Lord Bacon mentions this work in many places with applause; and in reference to it Mr. Hallam writes as follows: "The year 1600 was the first in which England produced a remarkable work in physical science, but this was one sufficient to raise a lasting reputation to its author. Gilbert, a physician, in his Latin treatise on the magnet, not only collected all the knowledge which others had possessed on that subject, but became at once the father of experimental philosophy in this island, and by a singular felicity and acuteness of genius the founder of theories which have been revived after the lapse of ages, and are almost universally received into the creed of science. The magnetism of the earth itself, his own original hypothesis 'nova illa nostra et inaudita de tellure sententia,' could not of course be confirmed by all the experimental and analogical proof which has rendered that doctrine accepted in recent philosophy, but it was by no means one of those vague conjectures that are sometimes unduly applauded when they receive a confirmation by the favour of fortune. He relied on the analogy of terrestrial phenomena to those exhibited by what he terms a terella, or artificial spherical magnet. What may be the validity of his reasoning from experiment, it is for those who are conversant with the subject to determine, but it is evidently by the torch of experiment that he was guided. A letter from Edward Wright, whose authority as a mathematician is of some value, admits the terrestrial magnetism to be proved. Gilbert was also one of our earliest Copernicans, at least as to the rotation of the earth, and with his usual sagacity inferred, before the invention of the telescope, that there are a multitude of fixed stars beyond the reach of our vision." (3) Thomson, the historian of the Royal Society, terms this work of Gilbert's on the magnet "one of the finest examples of inductive philosophy that has ever been presented to the world." The following work did not appear till long after Dr. Gilbert's death: -
De Mundo nostro sublunari Philosophia nova: published in 4to. Amst., 1651, from a MS. in the library of Sir William Boswell, Knight.
There is in it an address to the reader and a dedication to Henry Prince of Wales by the editor William Gilbert, of Melford, the author's brother. He observes it may appear odd to some that his brother was of the same name as himself, and informs the reader that such was sometimes the practice in England.

William Munk

[(1) Athenæ Cantab., vol.i, p.276.
(2) So says "The Times," May 20, 1876, p.6, "Loan Collection of Scientific Apparatus."
(3) Introduction to the Literary History of the Fifteenth, Sixteenth, and Seventeenth Centuries, vol. ii, p.233.]

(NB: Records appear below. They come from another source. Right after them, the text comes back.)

-- pv_equiv track=rewrite | github.com/koii-network/prometheus-beta | src/reorder_integers.py | reorder_consecutive_integers
-- ===== SOURCE A (Python) =====
-- def reorder_consecutive_integers(nums):
--     """
--     Reorder a list of integers so that the difference between consecutive
--     elements is always 1, -1, or 0. If impossible, return None.
--
--     Args:
--         nums (list): A list of integers to be reordered
--
--     Returns:
--         list or None: Reordered list or None if reordering is impossible
--     """
--     if not nums:
--         return []
--
--     # Sort the input list to help with reordering
--     nums = sorted(nums)
--     n = len(nums)
--
--     # Try different starting points
--     for start_idx in range(n):
--         result = [nums[start_idx]]
--         used = {start_idx}
--
--         # Build the reordered list
--         while len(result) < n:
--             # Find the next valid number
--             found_next = False
--             for j in range(n):
--                 if j in used:
--                     continue
--
--                 # Check if the difference is 0, 1, or -1
--                 diff = abs(result[-1] - nums[j])
--                 if diff <= 1:
--                     result.append(nums[j])
--                     used.add(j)
--                     found_next = True
--                     break
--
--             # If no valid next number found, break the attempt
--             if not found_next:
--                 break
--
--         # Check if we successfully reordered the entire list
--         if len(result) == n:
--             return result
--
--     return None
-- ===== SOURCE B (Python) =====
-- def reorder_consecutive_integers(nums):
--     """Sort once; the sorted order works iff every adjacent gap is at most 1."""
--     s = sorted(nums)
--     if all(b - a <= 1 for a, b in zip(s, s[1:])):
--         return s
--     return None
-- ===== Notes on version B (the rewrite author's own statement) =====
-- stated objective: faster
-- what changed: Replaces A's try-every-start greedy search (sort, then for each start index repeatedly rescan for an unused element within distance 1) by a single sort plus one adjacent-gap scan: the sorted order itself is a valid answer exactly when all adjacent gaps are <= 1, and otherwise no order exists.
import Mathlib
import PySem

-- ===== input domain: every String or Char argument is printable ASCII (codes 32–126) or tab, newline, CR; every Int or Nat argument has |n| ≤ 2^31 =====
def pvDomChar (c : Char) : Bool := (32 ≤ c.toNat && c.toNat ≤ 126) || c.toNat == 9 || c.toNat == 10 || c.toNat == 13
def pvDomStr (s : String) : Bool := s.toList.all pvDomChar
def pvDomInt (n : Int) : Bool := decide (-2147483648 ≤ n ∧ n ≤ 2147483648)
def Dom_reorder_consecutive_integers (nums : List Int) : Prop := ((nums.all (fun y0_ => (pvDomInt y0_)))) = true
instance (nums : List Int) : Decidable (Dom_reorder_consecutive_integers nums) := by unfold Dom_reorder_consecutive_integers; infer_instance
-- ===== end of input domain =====

-- B replaces A's try-every-start greedy search by a single sort plus one adjacent-gap scan (objective: faster).

-- ===== PORT A =====
-- inner 'for j in range(n)' search: first j not in used with |last - s[j]| <= 1
-- (every j produced by range(n) satisfies 0 <= j < len(s), so pyGetD is exact here)
def pvFindNext (s : List Int) (n : Int) (used : PySem.Set Int) (last : Int) : Option Int :=
  (PySem.List.pyRange 0 n 1).find? (fun j =>
    !(PySem.Set.contains used j) && decide (|last - PySem.List.pyGetD s j 0| ≤ 1))

-- the 'while len(result) < n' loop; each iteration appends one element or breaks, so fuel n suffices
def pvBuild (s : List Int) (n : Nat) : Nat → List Int → PySem.Set Int → List Int
  | 0, result, _ => result
  | fuel+1, result, used =>
    if result.length < n then
      match pvFindNext s (n : Int) used (PySem.List.pyGetD result (-1) 0) with
      | some j => pvBuild s n fuel (result ++ [PySem.List.pyGetD s j 0]) (PySem.Set.add used j)
      | none => result
    else result

-- the outer 'for start_idx in range(n)' loop with its early return
def pvOuter (s : List Int) (n : Nat) : List Int → Option (List Int)
  | [] => none
  | start :: rest =>
    let result := pvBuild s n n [PySem.List.pyGetD s start 0] (PySem.Set.ofList [start])
    if result.length = n then some result else pvOuter s n rest

def reorder_consecutive_integers (nums : List Int) : Option (List Int) :=
  if nums = [] then some [] else
    let s := PySem.List.sorted nums (fun x => x) false
    let n := s.length
    pvOuter s n (PySem.List.pyRange 0 (n : Int) 1)

-- ===== PORT B =====
-- all(b - a <= 1 for a, b in zip(s, s[1:]))
def pvGapsOk : List Int → Bool
  | [] => true
  | [_] => true
  | a :: b :: rest => decide (b - a ≤ 1) && pvGapsOk (b :: rest)

def reorder_consecutive_integers_alt (nums : List Int) : Option (List Int) :=
  let s := PySem.List.sorted nums (fun x => x) false
  if pvGapsOk s then some s else none

-- ===== PRECONDITION & SPEC =====
def Spec_reorder_consecutive_integers (nums : List Int) (out : Option (List Int)) : Prop := out = reorder_consecutive_integers_alt nums
instance (nums : List Int) (out : Option (List Int)) : Decidable (Spec_reorder_consecutive_integers nums out) := by unfold Spec_reorder_consecutive_integers; infer_instance

-- ===== CLAIM (what is proved, stated in full; the proofs are below) =====
def Claim_equal_reorder_consecutive_integers : Prop := ∀ (nums : List Int), Dom_reorder_consecutive_integers nums → Spec_reorder_consecutive_integers nums (reorder_consecutive_integers nums)

-- ===== LEMMAS AND PROOFS =====
lemma gaps_of_gapsOk (s : List Int) (h : pvGapsOk s = true) :
    ∀ i, (hi : i + 1 < s.length) → s[i+1] - s[i] ≤ 1 := by
  intro i hi
  induction s generalizing i with
  | nil => simp at hi
  | cons a t ih =>
    cases t with
    | nil => simp at hi
    | cons b r =>
      simp only [pvGapsOk, Bool.and_eq_true, decide_eq_true_eq] at h
      cases i with
      | zero => simpa using h.1
      | succ i =>
        have := ih h.2 i (by simpa using hi)
        simpa using this

lemma gapsOk_false_exists (s : List Int) (h : pvGapsOk s = false) :
    ∃ g, ∃ hg : g + 1 < s.length, 2 ≤ s[g+1] - s[g] := by
  induction s with
  | nil => simp [pvGapsOk] at h
  | cons a t ih =>
    cases t with
    | nil => simp [pvGapsOk] at h
    | cons b r =>
      simp only [pvGapsOk, Bool.and_eq_false_iff, decide_eq_false_iff_not, not_le] at h
      rcases h with h | h
      · exact ⟨0, by simp, by simpa using h⟩
      · obtain ⟨g, hg, h2⟩ := ih h
        exact ⟨g + 1, by simpa using Nat.succ_lt_succ hg, by simpa using h2⟩

lemma pyGetD_take_neg_one (s : List Int) (k : Nat) (hk : 1 ≤ k) (hkn : k ≤ s.length) :
    PySem.List.pyGetD (s.take k) (-1) 0 = s[k-1]'(by omega) := by
  have h1 : (s.take k).getLast? = some (s[k-1]'(by omega)) := by
    rw [List.getLast?_eq_getElem?]
    simp [List.length_take, List.getElem?_take, Nat.min_eq_left hkn]
    omega
  simp [PySem.List.pyGetD, PySem.List.pyGet?_neg_one, h1]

[Times Literary Supplement 30.6.63 WILLIAM GILBERT Sir, - In your article "Dr Birley's Vale" on August 9, it is stated that the Eton copy of Dioscordies, Venice 1554, is "seemingly the only book of Gilbert's ownership to survive": this Library has a copy of the Froben Galen, 1561, bound up in three volumes, which belonged to Gilbert. His signature, in the form Guil. Gylberde, occurs on the title page of vols. 2 and 3 (vol. 1 lacks the title page). A. G. LEE. St. John's College, Cambridge.]

[Acts of the Privy Council, 1588 (just before the fleet sailed to attack the Armada) – W.G. (William Gilbert) & others* were directed “to put themselves presently in a readyness to goe downe to the Navye & to carry with them…drogues…” *Roger Marbeck, Lancelot Browne, Ralph Wilkinson]

[GILBERT, William 2254/6]

[Abstract of Will in Society of Genealogy see The Genealogists’ Magazine. Vol. 12. p.461. Bodleian.]